Ils ont pour noms Abraham Goldfaden, Ida Kaminska et Molly Picon. Ils figurent parmi les légendes d’un théâtre particulier issu d’une revendication, de l’urgence d’affirmer son appartenance, de se situer dans la structure sociale, de contribuer à son émancipation tout en demeurant soi-même. Et pour le faire, inventer une langue commune, faite d’un mélange d’idiomes vernaculaires et d’hébreu, la langue perdue mais non pas oubliée, aucunement pour se départir du reste de la communauté, mais pour protéger son identité et s’assurer que le futur demeure plein de promesses. En quelque sorte, pour préserver la postérité.

Le Centre Segal des arts et de la scène propose une fin de saison délicieusement touchante, nostalgique, parfois même mélancolique, caractéristiques qui font partie de l’âme juive au même titre que celle des autres peuples issus de l’immigration, qu’elle soit italienne, portugaise, grecque, latine et même arabe. Et pour contourner ces étranges sentiments de la conscience, se perdre dans l’humour, la danse, la chanson et la religion. Pour situer cette analogie réciproque, il y a surtout une mise en scène, magnifiquement orchestrée par Bryna Wasserman et Audrey Finkelstein, totalement habitées par un tel projet. On sent de leur part, l’urgence de dire, mais surtout de raconter, de situer les assises d’un certain mouvement culturel dans l’histoire, de l’analyser tout en amusant. Dans ce périple musical inoubliable et envoûtant, les deux complices metteurs en scène ont pris un soin méticuleux à créer une ambiance à la fois européenne et américaine, donnant à John C. Danning l’occasion d’inventer un espace scénique à la fois riche et sobre, inventif et candide, naïf et réfléchi où tout s’appuie intelligemment sur l’art de la représentation.Des faubourgs roumains aux rythmes urbains d’un New York multi-ethnique, un répertoire qui reste le même, mais qui accueille aussi de nouvelles formes d’expression, qui s’adapte à une réalité sociale transformée. Les concepteurs de ce On 2nd Avenue l’ont compris. À travers ces tableaux lumineux, on voit passer le temps, les nouvelles modes qui s’imposent, les rythmes qui changent, les décors qui se réinventent.
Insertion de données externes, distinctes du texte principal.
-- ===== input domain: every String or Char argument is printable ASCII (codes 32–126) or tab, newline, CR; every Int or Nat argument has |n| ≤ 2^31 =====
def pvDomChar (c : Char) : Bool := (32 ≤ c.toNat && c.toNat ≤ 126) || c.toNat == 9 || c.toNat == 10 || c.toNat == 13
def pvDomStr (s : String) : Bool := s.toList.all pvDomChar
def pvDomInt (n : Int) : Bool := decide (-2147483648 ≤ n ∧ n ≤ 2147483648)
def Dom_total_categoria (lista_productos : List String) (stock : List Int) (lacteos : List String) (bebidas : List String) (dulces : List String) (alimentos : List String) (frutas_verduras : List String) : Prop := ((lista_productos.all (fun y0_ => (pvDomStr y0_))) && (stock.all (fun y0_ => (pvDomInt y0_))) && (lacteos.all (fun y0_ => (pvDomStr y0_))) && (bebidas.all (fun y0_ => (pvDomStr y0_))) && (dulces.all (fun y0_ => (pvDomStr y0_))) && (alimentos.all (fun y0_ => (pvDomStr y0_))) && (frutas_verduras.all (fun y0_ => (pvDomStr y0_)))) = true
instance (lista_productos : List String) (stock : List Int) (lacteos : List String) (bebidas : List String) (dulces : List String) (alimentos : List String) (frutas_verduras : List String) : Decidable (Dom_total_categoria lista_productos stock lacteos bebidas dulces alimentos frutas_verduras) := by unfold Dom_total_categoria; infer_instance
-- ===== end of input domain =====
-- ===== VERDICT (by name: the statement is the Claim_ definition above) =====
theorem extract_coaches_py_spec : Claim_equal_extract_coaches_py := by
  intro lines _
  unfold Spec_extract_coaches_py extract_coaches_py extract_coaches_py_alt
  cases h : PySem.List.index? lines "Coaching Staff" with
  | none =>
    have : lines.contains "Coaching Staff" = false := by
      have := (PySem.List.index?_eq_none_iff lines "Coaching Staff").mp h
      simpa using fun hc => this (List.elem_iff.mp hc)
    rw [this]
    rfl
  | some i =>
    have hc : lines.contains "Coaching Staff" = true := by
      have : "Coaching Staff" ∈ lines :=
        (PySem.List.index?_isSome_iff _ _).mp (by rw [h]; rfl)
      simpa using List.elem_iff.mpr this
    rw [hc]
    simp only [Bool.not_true, if_neg (by simp : ¬ (false = true)), h, Option.getD_some]
    rw [pvRawA, pvDedupe_eq_fold, ← pvConsume_fold _ []]
    rw [pvSlices_eq lines (i + 1)]
    push_cast
    rfl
Et surtout et avant tout, on retrouve avec un plaisir assuré le vieux théâtre de vaudeville et ces anciennes atmosphères intimes où la distance entre la scène et le public se brise comme par enchantement pour permettre au geste complice de s’affimer. Ils sont au-delà d’une trentaine de comédiens-chanteurs-danseurs. Certains sont Juifs, d’autres pas. Ils sont anglophones et francophones, sans doute aussi allophones. Et qu’importe, puisque On 2nd Avenue est aussi une célébration de l’humanité à travers le regard sur soi et sur l’autre. Confirmant ainsi qu’avec un brin de doux chagrin et de mal du pays contagieux, et pourquoi pas de tendre et chaleureux tempérament, on peut arriver à surmonter de façon magique et merveilleuse les tourments de l’âme.